BEGIN Data for the task

-- pv_equiv track=rewrite | github.com/jaysen/py_play | HackerRank/intermediate/climbing_leaderboard.py | climbing_leaderboard_v2
-- ===== SOURCE A (Python) =====
-- def climbing_leaderboard_v2(ranked, player):
--     ranked = sorted(list(set(ranked)), reverse=True)
--     rankings = []
--     for score in player:
--         found = False
--         if score in ranked:
--             rankings.append(ranked.index(score) + 1)
--             continue
--         for i in range(len(ranked)):
--             if score > ranked[i]:
--                 rankings.append(i + 1)
--                 found = True
--                 break
--         if not found:
--             rankings.append(len(ranked) + 1)
--     return rankings
-- ===== SOURCE B (Python) =====
-- def climbing_leaderboard_v2(ranked, player):
--     asc = sorted(set(ranked))
--     n = len(asc)
--     res = []
--     for score in player:
--         # bisect_right by hand (A imports nothing, so no bisect module)
--         lo, hi = 0, n
--         while lo < hi:
--             mid = (lo + hi) // 2
--             if score < asc[mid]:
--                 hi = mid
--             else:
--                 lo = mid + 1
--         res.append(n - lo + 1)
--     return res
-- ===== Notes on version B (the rewrite author's own statement) =====
-- stated objective: faster
-- what changed: Replaces the per-player linear membership test, list.index and linear scan over the descending leaderboard with a single ascending sort of the distinct scores plus a hand-written bisect_right binary search per player.
import Mathlib
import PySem

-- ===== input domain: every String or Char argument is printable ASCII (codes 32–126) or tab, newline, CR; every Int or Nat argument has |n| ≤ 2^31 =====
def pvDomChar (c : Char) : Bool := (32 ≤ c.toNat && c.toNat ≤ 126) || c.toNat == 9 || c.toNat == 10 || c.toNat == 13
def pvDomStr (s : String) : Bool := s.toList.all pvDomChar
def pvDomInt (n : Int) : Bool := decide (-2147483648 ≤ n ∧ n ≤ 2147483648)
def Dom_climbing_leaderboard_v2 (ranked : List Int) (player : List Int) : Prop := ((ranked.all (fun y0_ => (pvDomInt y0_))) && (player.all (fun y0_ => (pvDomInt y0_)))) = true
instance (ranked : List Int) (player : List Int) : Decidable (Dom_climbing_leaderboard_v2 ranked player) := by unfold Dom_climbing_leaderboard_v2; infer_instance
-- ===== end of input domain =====

-- B replaces A's per-player linear scans over the descending leaderboard with one ascending
-- sort of the distinct scores plus a bisect_right binary search per player (objective: faster).

-- ===== PORT A =====
-- inner loop of A: 'for i in range(len(ranked)): if score > ranked[i]: ... break' with running index i
def pvInnerA (score : Int) (d : List Int) (i : Nat) : Option Nat :=
  match d with
  | [] => none
  | x :: t => if score > x then some i else pvInnerA score t (i + 1)

-- body of A's 'for score in player' loop, on the sorted-descending deduplicated list d
def pvValA (d : List Int) (score : Int) : Int :=
  if score ∈ d then ((PySem.List.index? d score).getD 0 : Int) + 1
  else
    match pvInnerA score d 0 with
    | some i => (i : Int) + 1
    | none => (d.length : Int) + 1

def climbing_leaderboard_v2 (ranked : List Int) (player : List Int) : List Int :=
  let d := PySem.List.sorted (PySem.Set.ofList ranked) (fun x => x) true
  player.foldl (fun rankings score => rankings ++ [pvValA d score]) []

-- ===== PORT B =====
-- Source B's hand-written bisect_right loop is exactly PySem.List.bisectRight (same lo/hi halving loop)
def climbing_leaderboard_v2_alt (ranked : List Int) (player : List Int) : List Int :=
  let asc := PySem.List.sorted (PySem.Set.ofList ranked) (fun x => x)
  let n := asc.length
  player.foldl (fun res score =>
    res ++ [(n : Int) - (PySem.List.bisectRight asc score : Int) + 1]) []

-- ===== PRECONDITION & SPEC =====
def Spec_climbing_leaderboard_v2 (ranked : List Int) (player : List Int) (out : List Int) : Prop := out = climbing_leaderboard_v2_alt ranked player
instance (ranked : List Int) (player : List Int) (out : List Int) : Decidable (Spec_climbing_leaderboard_v2 ranked player out) := by unfold Spec_climbing_leaderboard_v2; infer_instance

-- ===== CLAIM (what is proved, stated in full; the proofs are below) =====
def Claim_equal_climbing_leaderboard_v2 : Prop := ∀ (ranked : List Int) (player : List Int), Dom_climbing_leaderboard_v2 ranked player → Spec_climbing_leaderboard_v2 ranked player (climbing_leaderboard_v2 ranked player)

-- ===== LEMMAS AND PROOFS =====

lemma pvInnerA_shift (score : Int) (t : List Int) (i : Nat) :
    pvInnerA score t i = (pvInnerA score t 0).map (fun k => i + k) := by
  induction t generalizing i with
  | nil => simp [pvInnerA]
  | cons x t ih =>
    simp only [pvInnerA]
    split
    · simp
    · rw [ih (i + 1), ih 1]
      cases pvInnerA score t 0 with
      | none => simp
      | some k => simp; omega

-- A's per-score value is 1 + (number of distinct scores strictly above), on a strictly decreasing list
lemma pvValA_eq_countP (d : List Int) (score : Int) (hd : d.Pairwise (fun a b => b < a)) :
    pvValA d score = (d.countP (fun y => decide (score < y)) : Int) + 1 := by
  induction d with
  | nil => simp [pvValA, pvInnerA]
  | cons x t ih =>
    rw [List.pairwise_cons] at hd
    obtain ⟨hx, ht⟩ := hd
    have iht := ih ht
    rcases lt_trichotomy score x with hlt | heq | hgt
    · -- score < x
      have hne : x ≠ score := by omega
      by_cases hmem : score ∈ t
      · -- member of tail: index path on both sides
        have hm : score ∈ x :: t := List.mem_cons_of_mem _ hmem
        obtain ⟨k, hk⟩ := Option.isSome_iff_exists.mp
          ((PySem.List.index?_isSome_iff t score).mpr hmem)
        rw [pvValA, if_pos hm, PySem.List.index?_cons_of_ne t hne, hk]
        rw [pvValA, if_pos hmem, hk] at iht
        simp only [Option.map_some, Option.getD_some] at iht ⊢
        rw [List.countP_cons, if_pos (by simpa using hlt)]
        push_cast
        omega
      · -- not a member: inner-scan path on both sides
        have hm : score ∉ x :: t := by
          simp only [List.mem_cons, not_or]; exact ⟨by omega, hmem⟩
        rw [pvValA, if_neg hm]
        rw [pvValA, if_neg hmem] at iht
        simp only [pvInnerA, if_neg (by omega : ¬ score > x)]
        rw [pvInnerA_shift score t 1]
        rw [List.countP_cons, if_pos (by simpa using hlt)]
        cases h0 : pvInnerA score t 0 with
        | none => rw [h0] at iht; simp at iht ⊢; omega
        | some i => rw [h0] at iht; simp at iht ⊢; omega
    · -- score = x : rank 1, nothing above
      subst heq
      have h0 : t.countP (fun y => decide (score < y)) = 0 := by
        apply List.countP_eq_zero.mpr
        intro y hy
        simpa using not_lt.mpr (le_of_lt (hx y hy))
      rw [pvValA, if_pos (List.mem_cons_self), PySem.List.index?_cons_self]
      rw [List.countP_cons, if_neg (by simp), h0]
      simp
    · -- score > x : rank 1 again
      have hm : score ∉ x :: t := by
        simp only [List.mem_cons, not_or]
        exact ⟨by omega, fun hmem => absurd (hx score hmem) (by omega)⟩
      have h0 : (x :: t).countP (fun y => decide (score < y)) = 0 := by
        apply List.countP_eq_zero.mpr
        intro y hy
        rcases List.mem_cons.mp hy with rfl | hy
        · simpa using not_lt.mpr (le_of_lt hgt)
        · simpa using not_lt.mpr (le_of_lt (lt_trans (hx y hy) hgt))
      rw [pvValA, if_neg hm, h0]
      simp [pvInnerA, hgt]

-- B's per-score value: len - bisect_right = number of elements strictly above, on a strictly increasing list
lemma bisectRight_countP (asc : List Int) (score : Int) (h : asc.Pairwise (· < ·)) :
    asc.countP (fun y => decide (score < y)) = asc.length - PySem.List.bisectRight asc score := by
  obtain ⟨hle, hlo, hhi⟩ := PySem.List.bisectRight_spec asc score (h.imp le_of_lt)
  set r := PySem.List.bisectRight asc score with hr
  conv_lhs => rw [← List.take_append_drop r asc]
  rw [List.countP_append]
  have h1 : (asc.take r).countP (fun y => decide (score < y)) = 0 := by
    apply List.countP_eq_zero.mpr
    intro y hy
    obtain ⟨j, hj, hjy⟩ := List.mem_iff_getElem.mp hy
    have hjr : j < r := lt_of_lt_of_le hj (by simp)
    have hjl : j < asc.length := lt_of_lt_of_le hjr hle
    rw [List.getElem_take] at hjy
    have := hlo j hjl hjr
    rw [hjy] at this
    simpa using not_lt.mpr this
  have h2 : (asc.drop r).countP (fun y => decide (score < y)) = (asc.drop r).length := by
    apply List.countP_eq_length.mpr
    intro y hy
    obtain ⟨j, hj, hjy⟩ := List.mem_iff_getElem.mp hy
    rw [List.getElem_drop] at hjy
    have hjl : r + j < asc.length := by simp at hj; omega
    have := hhi (r + j) hjl (Nat.le_add_right _ _)
    rw [hjy] at this
    simpa using this
  rw [h1, h2, List.length_drop]
  omega

-- ===== VERDICT (by name: the statement is the Claim_ definition above) =====
theorem climbing_leaderboard_v2_spec : Claim_equal_climbing_leaderboard_v2 := by
  unfold Claim_equal_climbing_leaderboard_v2 Spec_climbing_leaderboard_v2
  intro ranked player _
  unfold climbing_leaderboard_v2 climbing_leaderboard_v2_alt
  simp only
  rw [PySem.List.foldl_append_singleton_eq_map, PySem.List.foldl_append_singleton_eq_map]
  apply List.map_congr_left
  intro score _
  set d := PySem.List.sorted (PySem.Set.ofList ranked) (fun x => x) true with hdd
  set asc := PySem.List.sorted (PySem.Set.ofList ranked) (fun x => x) false with hasc
  have hascP : asc.Pairwise (· < ·) := PySem.List.sorted_ofList_pairwise_lt ranked
  have hdP : d.Pairwise (fun a b => b < a) := by
    have h1 : d.Pairwise (fun a b => b ≤ a) := PySem.List.sorted_pairwise_rev _ _
    have h2 : d.Nodup :=
      ((PySem.List.sorted_perm _ _ _).nodup_iff).mpr (PySem.Set.nodup_ofList ranked)
    exact (h1.and h2).imp (fun ⟨hle, hne⟩ => lt_of_le_of_ne hle (Ne.symm hne))
  have hperm : d.Perm asc :=
    (PySem.List.sorted_perm _ _ _).trans (PySem.List.sorted_perm _ _ _).symm
  have hlen : d.length = asc.length := hperm.length_eq
  rw [pvValA_eq_countP d score hdP, hperm.countP_eq, bisectRight_countP asc score hascP]
  obtain ⟨hle, _, _⟩ := PySem.List.bisectRight_spec asc score (hascP.imp le_of_lt)
  push_cast [Nat.cast_sub hle]
  ring
-- pv_equiv track=rewrite | github.com/lihansen/SeqAlign_DP | efficient_3.py | dp_efficient
-- ===== SOURCE A (Python) =====
-- GAP_PENALTY = 30
--
-- MISMATCH_PENALTY = {
--     0: 0,  # same chars' diff == 0
--     ord('C') - ord('A'): 110,
--     ord('G') - ord('A'): 48,
--     ord('T') - ord('A'): 94,
--     ord('G') - ord('C'): 118,
--     ord('T') - ord('C'): 48,
--     ord('T') - ord('G'): 110,
-- }
--
-- def dp_efficient(str1, str2):
--     """
--     Solve Sequence Alignment DAC problem by using dynamic programming
--
--     Returns a list containing all weights of last colum
--
--     Parameter str1: the first string
--     Precondition: 1 <= len(str1) <= 20000
--
--     Parameter str2: the second string
--     Precondition: 1 <= len(str2) <= 20000
--     """
--     grid = [[0] * 2 for _ in range(len(str1) + 1)]  # initialize 2D array
--     for i in range(len(str1) + 1):  # initialize most-right side
--         grid[i][0] = i * GAP_PENALTY
--
--     for j in range(1, len(str2) + 1):
--         grid[0][1] = j * GAP_PENALTY
--         for i in range(1, len(str1) + 1):
--             key = abs(ord(str1[i - 1]) - ord(str2[j - 1]))  # key in MISMATCH_PENALTY hashmap
--             grid[i][1] = min(
--                 MISMATCH_PENALTY[key] + grid[i - 1][0],
--                 GAP_PENALTY + grid[i - 1][1],
--                 GAP_PENALTY + grid[i][0]
--             )
--
--         # first colum <- last colum
--         for row in range(len(str1) + 1):
--             grid[row][0] = grid[row][1]
--
--     last_col = []   # get elements from last colum
--     for row in grid:
--         last_col.append(row[-1])
--     return last_col
-- ===== SOURCE B (Python) =====
-- GAP_PENALTY = 30
--
-- MISMATCH_PENALTY = {
--     0: 0,  # same chars' diff == 0
--     ord('C') - ord('A'): 110,
--     ord('G') - ord('A'): 48,
--     ord('T') - ord('A'): 94,
--     ord('G') - ord('C'): 118,
--     ord('T') - ord('C'): 48,
--     ord('T') - ord('G'): 110,
-- }
--
-- def dp_efficient(str1, str2):
--     """Alignment DP swept row by row over str2, collecting each row's last cell.
--
--     The table is traversed in the transposed order: one row per character of
--     str1, built left to right by appending; the answer list grows as we go.
--     """
--     m = len(str2)
--     row = [j * GAP_PENALTY for j in range(m + 1)]
--     result = [row[m]]
--     for i in range(1, len(str1) + 1):
--         prev = row
--         row = [i * GAP_PENALTY]
--         for j in range(1, m + 1):
--             row.append(min(MISMATCH_PENALTY[abs(ord(str1[i - 1]) - ord(str2[j - 1]))] + prev[j - 1],
--                            GAP_PENALTY + prev[j],
--                            GAP_PENALTY + row[j - 1]))
--         result.append(row[m])
--     return result
-- ===== Notes on version B (the rewrite author's own statement) =====
-- stated objective: alternative
-- what changed: Transposes the DP sweep: instead of a (len(str1)+1)-row grid of 2-cell rows updated column by column over str2 with a copy-back pass and a final extraction pass, B builds one fresh DP row per character of str1 (left to right over str2, by appending) and collects each row's last cell into the result as it goes; Pre_ excludes inputs where some character-pair code distance is missing from MISMATCH_PENALTY, on which A raises KeyError.
-- intended difference: When str2 is empty and str1 is not, A returns all zeros (its scratch column is never written), while B returns [0, 30, 60, ...] = i*GAP_PENALTY per prefix, the true cost of aligning each prefix of str1 with the empty string, which is the intended value. — e.g. on dp_efficient("A", ""): A returns [0, 0], B returns [0, 30]
import Mathlib
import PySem

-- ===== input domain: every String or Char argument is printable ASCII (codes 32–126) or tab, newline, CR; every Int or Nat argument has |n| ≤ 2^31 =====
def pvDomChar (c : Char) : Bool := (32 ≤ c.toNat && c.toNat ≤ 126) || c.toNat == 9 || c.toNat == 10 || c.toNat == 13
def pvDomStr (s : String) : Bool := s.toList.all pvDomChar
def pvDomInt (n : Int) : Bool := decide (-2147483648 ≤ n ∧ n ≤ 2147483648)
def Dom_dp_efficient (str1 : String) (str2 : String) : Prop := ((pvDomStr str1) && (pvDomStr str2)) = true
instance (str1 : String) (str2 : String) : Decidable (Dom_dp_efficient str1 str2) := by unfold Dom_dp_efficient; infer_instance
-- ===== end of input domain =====

-- B sweeps the DP table in the transposed order (one freshly built row per character of str1,
-- collecting each row's last cell), instead of A's column-by-column grid with copy-back.

def GAP_PENALTY : Int := 30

END Data for the task

● Requirement:
Looking at the entries above, count the lines that contain the string "faster", then give the number and nothing else.

● Output of the exercise:
2